• Exercise goal
In the entries that follow, find the line containing "prev = s[idx - 2]", then output exactly every line from the first through that one.

_ _ _

-- pv_equiv track=rewrite | github.com/marques-j-robinson/advent-of-code | Events/2015/day05.py | repeat_every_other_letter
-- ===== SOURCE A (Python) =====
-- def repeat_every_other_letter(s):
--     res = False
--     for idx, l in enumerate(s):
--         if idx > 1:
--             prev = s[idx - 2]
--             if prev == l:
--                 res = True
--     return res
-- ===== SOURCE B (Python) =====
-- def repeat_every_other_letter(s):
--     positions = {}
--     for i, c in enumerate(s):
--         positions.setdefault(c, set()).add(i)
--     return any(i + 2 in positions.get(c, set()) for i, c in enumerate(s))
-- ===== Notes on version B (the rewrite author's own statement) =====
-- stated objective: alternative
-- what changed: Replaced A's flag loop with direct lookback s[idx-2] by a two-stage index algorithm: one pass builds a dictionary mapping each character to the set of its positions, then the answer is whether any position i of a character c has i+2 also in c's position set.
import Mathlib
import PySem

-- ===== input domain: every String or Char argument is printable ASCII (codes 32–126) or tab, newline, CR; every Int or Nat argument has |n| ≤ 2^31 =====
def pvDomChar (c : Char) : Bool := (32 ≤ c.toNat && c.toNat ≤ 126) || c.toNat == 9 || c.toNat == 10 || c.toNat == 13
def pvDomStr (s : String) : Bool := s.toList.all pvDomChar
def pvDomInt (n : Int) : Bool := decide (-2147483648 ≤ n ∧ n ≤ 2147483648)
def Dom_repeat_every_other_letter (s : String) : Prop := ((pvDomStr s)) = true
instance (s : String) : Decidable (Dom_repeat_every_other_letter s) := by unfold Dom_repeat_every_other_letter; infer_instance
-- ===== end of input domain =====

-- B builds a positions index (char -> set of indices) in one pass, then answers by membership
-- queries i+2 ∈ positions[c] — an index-lookup algorithm instead of A's flag loop with direct lookback.


-- ===== PORT A =====
def repeat_every_other_letter (s : String) : Bool :=
  (PySem.List.enumerate s.toList 0).foldl
    (fun (res : Bool) (p : Int × Char) =>
      if p.1 > 1 then
        match PySem.List.pyGet? s.toList (p.1 - 2) with
        | some prev => if prev == p.2 then true else res
        | none => res
      else res) false

-- ===== PORT B =====
def repeat_every_other_letter_alt (s : String) : Bool :=
  let positions : PySem.Dict Char (PySem.Set Int) :=
    (PySem.List.enumerate s.toList 0).foldl
      (fun d p => d.modify p.2 PySem.Set.empty (fun ps => PySem.Set.add ps p.1))
      PySem.Dict.empty
  (PySem.List.enumerate s.toList 0).any
    (fun p => (positions.getD p.2 PySem.Set.empty).contains (p.1 + 2))

-- ===== PRECONDITION & SPEC =====
def Spec_repeat_every_other_letter (s : String) (out : Bool) : Prop := out = repeat_every_other_letter_alt s
instance (s : String) (out : Bool) : Decidable (Spec_repeat_every_other_letter s out) := by unfold Spec_repeat_every_other_letter; infer_instance

-- ===== CLAIM =====
def Claim_equal_repeat_every_other_letter : Prop := ∀ (s : String), Dom_repeat_every_other_letter s → Spec_repeat_every_other_letter s (repeat_every_other_letter s)

-- ===== LEMMAS AND PROOFS =====

-- A's loop body is 'set the flag if the condition holds', i.e. an if-then-true-else step.
theorem pvStep_eq (l : List Char) :
    (fun (res : Bool) (p : Int × Char) =>
      if p.1 > 1 then
        match PySem.List.pyGet? l (p.1 - 2) with
        | some prev => if prev == p.2 then true else res
        | none => res
      else res)
    = (fun res p => if (decide (p.1 > 1) && (PySem.List.pyGet? l (p.1 - 2) == some p.2)) then true else res) := by
  funext res p
  by_cases h : p.1 > 1
  · simp only [h, if_pos, decide_true, Bool.true_and]
    cases hg : PySem.List.pyGet? l (p.1 - 2) with
    | none => simp
    | some prev =>
      by_cases he : prev = p.2 <;> simp [he]
  · simp [h]

-- A's result is 'some character equals the one two positions later'.
theorem pvA_iff (l : List Char) :
    ((PySem.List.enumerate l 0).foldl
      (fun (res : Bool) (p : Int × Char) =>
        if p.1 > 1 then
          match PySem.List.pyGet? l (p.1 - 2) with
          | some prev => if prev == p.2 then true else res
          | none => res
        else res) false) = true
    ↔ ∃ k, k + 2 < l.length ∧ l[k]? = l[k + 2]? := by
  rw [pvStep_eq, PySem.List.foldl_if_true_eq, Bool.false_or]
  simp only [List.any_eq_true]
  constructor
  · rintro ⟨p, hmem, hp⟩
    rw [PySem.List.mem_enumerate_iff] at hmem
    obtain ⟨k, hk, rfl⟩ := hmem
    simp only [zero_add, Bool.and_eq_true, decide_eq_true_eq, beq_iff_eq] at hp
    obtain ⟨hk2, hget⟩ := hp
    have hk2' : 2 ≤ k := by omega
    have hcast : (k : Int) - 2 = ((k - 2 : Nat) : Int) := by omega
    rw [hcast, PySem.List.pyGet?_natCast] at hget
    refine ⟨k - 2, by omega, ?_⟩
    rw [hget]
    have : k - 2 + 2 = k := by omega
    rw [this, List.getElem?_eq_getElem hk]
  · rintro ⟨k, hk, hget⟩
    have hk' : k + 2 < l.length := hk
    rw [List.getElem?_eq_getElem (by omega), List.getElem?_eq_getElem hk'] at hget
    refine ⟨(((k + 2 : Nat) : Int), l[k + 2]), ?_, ?_⟩
    · rw [PySem.List.mem_enumerate_iff]
      exact ⟨k + 2, hk', by simp⟩
    · simp only [Bool.and_eq_true, decide_eq_true_eq, beq_iff_eq]
      refine ⟨by push_cast; omega, ?_⟩
      have hcast : ((k + 2 : Nat) : Int) - 2 = ((k : Nat) : Int) := by omega
      rw [hcast, PySem.List.pyGet?_natCast, List.getElem?_eq_getElem (by omega)]
      exact congrArg some (Option.some.inj hget)

-- Invariant of B's index-building fold: membership in positions[c] describes exactly
-- the indices (offset by the enumeration start) at which c occurs.
theorem pvInv (l : List Char) (st : Int) (d : PySem.Dict Char (PySem.Set Int)) (c : Char) (i : Int) :
    (i ∈ ((PySem.List.enumerate l st).foldl
      (fun d (p : Int × Char) => d.modify p.2 PySem.Set.empty (fun ps => PySem.Set.add ps p.1)) d).getD c PySem.Set.empty)
    ↔ i ∈ d.getD c PySem.Set.empty ∨ ∃ k, ∃ _ : k < l.length, i = st + k ∧ l[k] = c := by
  induction l generalizing st d with
  | nil => simp [PySem.List.enumerate]
  | cons x xs ih =>
    rw [PySem.List.enumerate_cons]
    simp only [List.foldl_cons]
    rw [ih]
    by_cases hc : c = x
    · subst hc
      rw [PySem.Dict.getD_modify_self, PySem.Set.mem_add]
      constructor
      · rintro (⟨h | h⟩ | ⟨k, hk, hi, hx⟩)
        · exact Or.inl h
        · exact Or.inr ⟨0, by simp, by simpa using h, rfl⟩
        · exact Or.inr ⟨k + 1, by simp only [List.length_cons]; omega, by push_cast; omega, by simpa using hx⟩
      · rintro (h | ⟨k, hk, hi, hx⟩)
        · exact Or.inl (Or.inl h)
        · cases k with
          | zero => exact Or.inl (Or.inr (by simpa using hi))
          | succ k => exact Or.inr ⟨k, by simp only [List.length_cons] at hk; omega, by push_cast at hi ⊢; omega, by simpa using hx⟩
    · rw [PySem.Dict.getD_modify_of_ne _ _ _ hc]
      constructor
      · rintro (h | ⟨k, hk, hi, hx⟩)
        · exact Or.inl h
        · exact Or.inr ⟨k + 1, by simp only [List.length_cons]; omega, by push_cast; omega, by simpa using hx⟩
      · rintro (h | ⟨k, hk, hi, hx⟩)
        · exact Or.inl h
        · cases k with
          | zero =>
            simp only [List.getElem_cons_zero] at hx
            exact absurd hx.symm hc
          | succ k => exact Or.inr ⟨k, by simp only [List.length_cons] at hk; omega, by push_cast at hi ⊢; omega, by simpa using hx⟩

-- B's result is the same characterisation.
theorem pvB_iff (l : List Char) :
    ((PySem.List.enumerate l 0).any
      (fun (p : Int × Char) =>
        (((PySem.List.enumerate l 0).foldl
            (fun d (p : Int × Char) => d.modify p.2 PySem.Set.empty (fun ps => PySem.Set.add ps p.1))
            PySem.Dict.empty).getD p.2 PySem.Set.empty).contains (p.1 + 2))) = true
    ↔ ∃ k, k + 2 < l.length ∧ l[k]? = l[k + 2]? := by
  simp only [List.any_eq_true]
  constructor
  · rintro ⟨p, hmem, hp⟩
    rw [PySem.List.mem_enumerate_iff] at hmem
    obtain ⟨k, hk, rfl⟩ := hmem
    simp only [PySem.Set.contains_eq_listContains, List.contains_eq_mem, decide_eq_true_eq] at hp
    rw [pvInv] at hp
    rcases hp with h | ⟨k', hk', hi, hx⟩
    · simp [PySem.Dict.getD, PySem.Dict.get?, PySem.Dict.empty, PySem.Set.empty] at h
    · have hkk : k' = k + 2 := by simp only [zero_add] at hi; omega
      subst hkk
      refine ⟨k, by omega, ?_⟩
      rw [List.getElem?_eq_getElem hk, List.getElem?_eq_getElem hk', hx]
  · rintro ⟨k, hk, hget⟩
    rw [List.getElem?_eq_getElem (by omega), List.getElem?_eq_getElem hk] at hget
    refine ⟨((k : Int), l[k]), ?_, ?_⟩
    · rw [PySem.List.mem_enumerate_iff]
      exact ⟨k, by omega, by simp⟩
    · simp only [PySem.Set.contains_eq_listContains, List.contains_eq_mem, decide_eq_true_eq]
      rw [pvInv]
      exact Or.inr ⟨k + 2, hk, by push_cast; ring, (Option.some.inj hget).symm⟩

-- ===== VERDICT =====
theorem repeat_every_other_letter_spec : Claim_equal_repeat_every_other_letter := by
  intro s _
  unfold Spec_repeat_every_other_letter repeat_every_other_letter repeat_every_other_letter_alt
  rw [Bool.eq_iff_iff, pvA_iff s.toList, pvB_iff s.toList]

_ _ _

• Exercise answer
-- pv_equiv track=rewrite | github.com/marques-j-robinson/advent-of-code | Events/2015/day05.py | repeat_every_other_letter
-- ===== SOURCE A (Python) =====
-- def repeat_every_other_letter(s):
--     res = False
--     for idx, l in enumerate(s):
--         if idx > 1:
--             prev = s[idx - 2]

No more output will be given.